◆ **Saved entries**:
-- pv_equiv track=rewrite | github.com/VioletCranberry/coco-search | src/cocosearch/deps/extractor.py | _diff_file_hashes
-- ===== SOURCE A (Python) =====
-- def _diff_file_hashes(
--     current: dict[str, tuple[str, str]],
--     stored: dict[str, str],
-- ) -> tuple[set[str], set[str], set[str]]:
--     """Compare current vs stored hashes.
--
--     Args:
--         current: Dict mapping filename to (content_hash, language_id).
--         stored: Dict mapping filename to content_hash.
--
--     Returns:
--         Tuple of (changed_files, added_files, deleted_files).
--     """
--     current_files = set(current.keys())
--     stored_files = set(stored.keys())
--
--     added = current_files - stored_files
--     deleted = stored_files - current_files
--     changed = {f for f in current_files & stored_files if current[f][0] != stored[f]}
--
--     return changed, added, deleted
-- ===== SOURCE B (Python) =====
-- def _diff_file_hashes(
--     current: dict[str, tuple[str, str]],
--     stored: dict[str, str],
-- ) -> tuple[set[str], set[str], set[str]]:
--     """Consume a working copy of `stored`: one pass over current pops each
--     filename out of the copy (absent -> added, hash mismatch -> changed);
--     whatever survives the pops is exactly the deleted set - no key sets,
--     no set algebra, no membership scan for deleted."""
--     changed: set[str] = set()
--     added: set[str] = set()
--     remaining = dict(stored)
--     for f, (content_hash, _language_id) in current.items():
--         h = remaining.pop(f, None)
--         if h is None:
--             added.add(f)
--         elif h != content_hash:
--             changed.add(f)
--     return changed, added, set(remaining)
-- ===== Notes on version B (the rewrite author's own statement) =====
-- stated objective: alternative
-- what changed: Instead of building two key sets and taking set differences and an intersection, B consumes a mutable working copy of stored: a single pass over current pops each filename out of the copy (classifying it as added or changed), and the deleted set falls out as the residue of the copy, with no set operations and no membership scan for deleted.
import Mathlib
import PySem

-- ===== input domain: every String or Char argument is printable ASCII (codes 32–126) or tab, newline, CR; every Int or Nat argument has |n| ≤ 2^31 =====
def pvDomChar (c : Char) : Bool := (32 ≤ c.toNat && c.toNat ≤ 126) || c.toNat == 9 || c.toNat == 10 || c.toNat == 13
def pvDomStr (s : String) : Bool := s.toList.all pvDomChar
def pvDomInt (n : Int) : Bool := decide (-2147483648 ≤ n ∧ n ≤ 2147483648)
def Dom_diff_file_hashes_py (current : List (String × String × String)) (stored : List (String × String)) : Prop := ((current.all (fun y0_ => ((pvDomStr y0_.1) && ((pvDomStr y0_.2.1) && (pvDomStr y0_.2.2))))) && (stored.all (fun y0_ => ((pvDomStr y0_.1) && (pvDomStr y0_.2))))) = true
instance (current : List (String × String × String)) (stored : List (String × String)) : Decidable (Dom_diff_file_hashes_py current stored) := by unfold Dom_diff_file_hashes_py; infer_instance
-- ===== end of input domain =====

-- B replaces the set algebra by consuming a working copy of stored: one pass over current pops
-- each filename from the copy (added/changed), the residue of the copy is deleted
-- (objective: alternative algorithm; same asymptotic cost).

-- ===== PORT A =====
-- the Python parameters are dicts; under the type convention they arrive as their items lists,
-- so each port views its list parameter as the PySem.Dict whose items it is
def diff_file_hashes_py (current : List (String × String × String)) (stored : List (String × String)) : List String × List String × List String :=
  let cur : PySem.Dict String (String × String) := ⟨current⟩
  let sto : PySem.Dict String String := ⟨stored⟩
  let current_files : PySem.Set String := PySem.Set.ofList cur.keys
  let stored_files : PySem.Set String := PySem.Set.ofList sto.keys
  let added := PySem.Set.diff current_files stored_files
  let deleted := PySem.Set.diff stored_files current_files
  -- current[f][0] != stored[f]: f lies in both dicts, so both get? are `some`; the
  -- comparison is made on the Option values (exact, since neither lookup can be none here)
  let changed : PySem.Set String := PySem.Set.ofList
    ((PySem.Set.inter current_files stored_files).filter
      (fun f => !((cur.get? f).map (fun p => p.1) == sto.get? f)))
  (changed, added, deleted)

-- ===== PORT B =====
-- remaining = dict(stored); one pass over current.items() pops each file from remaining
-- (pop returning None -> added, popped hash differing -> changed); deleted = set(remaining)
def diff_file_hashes_py_alt (current : List (String × String × String)) (stored : List (String × String)) : List String × List String × List String :=
  let cur : PySem.Dict String (String × String) := ⟨current⟩
  let acc := cur.items.foldl
    (fun (acc : PySem.Set String × PySem.Set String × PySem.Dict String String) it =>
      match acc.2.2.pop? it.1 with
      | none => (acc.1, PySem.Set.add acc.2.1 it.1, acc.2.2)
      | some (h, rest) =>
        if h != it.2.1 then (PySem.Set.add acc.1 it.1, acc.2.1, rest)
        else (acc.1, acc.2.1, rest))
    (PySem.Set.empty, PySem.Set.empty, (⟨stored⟩ : PySem.Dict String String))
  (acc.1, acc.2.1, PySem.Set.ofList acc.2.2.keys)

-- ===== PRECONDITION & SPEC =====
-- Pre_ excludes association lists with duplicate filenames: a Python dict cannot hold duplicate
-- keys, so such lists encode no input the Python function is ever called on.
def Pre_diff_file_hashes_py (current : List (String × String × String)) (stored : List (String × String)) : Prop :=
  (current.map (·.1)).Nodup ∧ (stored.map (·.1)).Nodup
instance (current : List (String × String × String)) (stored : List (String × String)) : Decidable (Pre_diff_file_hashes_py current stored) := by unfold Pre_diff_file_hashes_py; infer_instance

def pvWitness_diff_file_hashes_py : (List (String × String × String)) × (List (String × String)) :=
  ([("a.py", "h1", "python"), ("b.py", "h2", "python")], [("a.py", "h0"), ("c.py", "h3")])

def Spec_diff_file_hashes_py (current : List (String × String × String)) (stored : List (String × String)) (out : List String × List String × List String) : Prop := out = diff_file_hashes_py_alt current stored
instance (current : List (String × String × String)) (stored : List (String × String)) (out : List String × List String × List String) : Decidable (Spec_diff_file_hashes_py current stored out) := by unfold Spec_diff_file_hashes_py; infer_instance

-- ===== CLAIM (what is proved, stated in full; the proofs are below) =====
def Claim_equal_diff_file_hashes_py : Prop := ∀ (current : List (String × String × String)) (stored : List (String × String)), Dom_diff_file_hashes_py current stored → Pre_diff_file_hashes_py current stored → Spec_diff_file_hashes_py current stored (diff_file_hashes_py current stored)

-- ===== LEMMAS AND PROOFS =====

-- Dict membership read off the key list
theorem pvContainsD {ν : Type} (l : List (String × ν)) (f : String) :
    (PySem.Dict.mk l).contains f = (l.map (·.1)).contains f := by
  simp only [PySem.Dict.contains, List.contains_eq_any_beq, List.any_map]
  simp only [Bool.beq_comm]
  rfl

-- first-match lookup of a key of an item in a duplicate-free association list finds that item
theorem pvFind? {ν : Type} (l : List (String × ν)) (it : String × ν)
    (hnd : (l.map (·.1)).Nodup) (hm : it ∈ l) :
    l.find? (fun p => p.1 == it.1) = some it := by
  induction l with
  | nil => cases hm
  | cons hd tl ih =>
    simp only [List.map_cons, List.nodup_cons] at hnd
    rcases List.mem_cons.mp hm with h | h
    · subst h; simp
    · have hne : hd.1 ≠ it.1 := by
        intro he
        exact hnd.1 (he ▸ List.mem_map_of_mem h)
      simp [hne, ih hnd.2 h]

theorem pvGet? {ν : Type} (l : List (String × ν)) (it : String × ν)
    (hnd : (l.map (·.1)).Nodup) (hm : it ∈ l) :
    (PySem.Dict.mk l).get? it.1 = some it.2 := by
  simp [PySem.Dict.get?, pvFind? l it hnd hm]

-- find? through a filter that the matching predicate implies
theorem pvFindFilter {α : Type} (l : List α) (p q : α → Bool) (h : ∀ x, p x = true → q x = true) :
    (l.filter q).find? p = l.find? p := by
  induction l with
  | nil => rfl
  | cons hd tl ih =>
    by_cases hq : q hd = true
    · simp [hq, List.find?_cons, ih]
    · have hp : p hd = false := by
        cases hph : p hd
        · rfl
        · exact absurd (h hd hph) hq
      simp [hq, hp, ih]

-- get? / contains through an erase of a DIFFERENT key are unchanged
theorem pvGetErase {ν : Type} (d : PySem.Dict String ν) (k k' : String) (h : k' ≠ k) :
    (d.erase k).get? k' = d.get? k' := by
  obtain ⟨l⟩ := d
  simp only [PySem.Dict.erase, PySem.Dict.get?]
  rw [pvFindFilter]
  intro x hx
  have hx' : x.1 = k' := by simpa using hx
  simp [hx', h]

◆ **EXERCISE REQUIREMENTS**: Report every line of the data above that contains the string "rest" by copying it in full.

◆ **TASK ANSWER**:
      | some (h, rest) =>
        if h != it.2.1 then (PySem.Set.add acc.1 it.1, acc.2.1, rest)
        else (acc.1, acc.2.1, rest))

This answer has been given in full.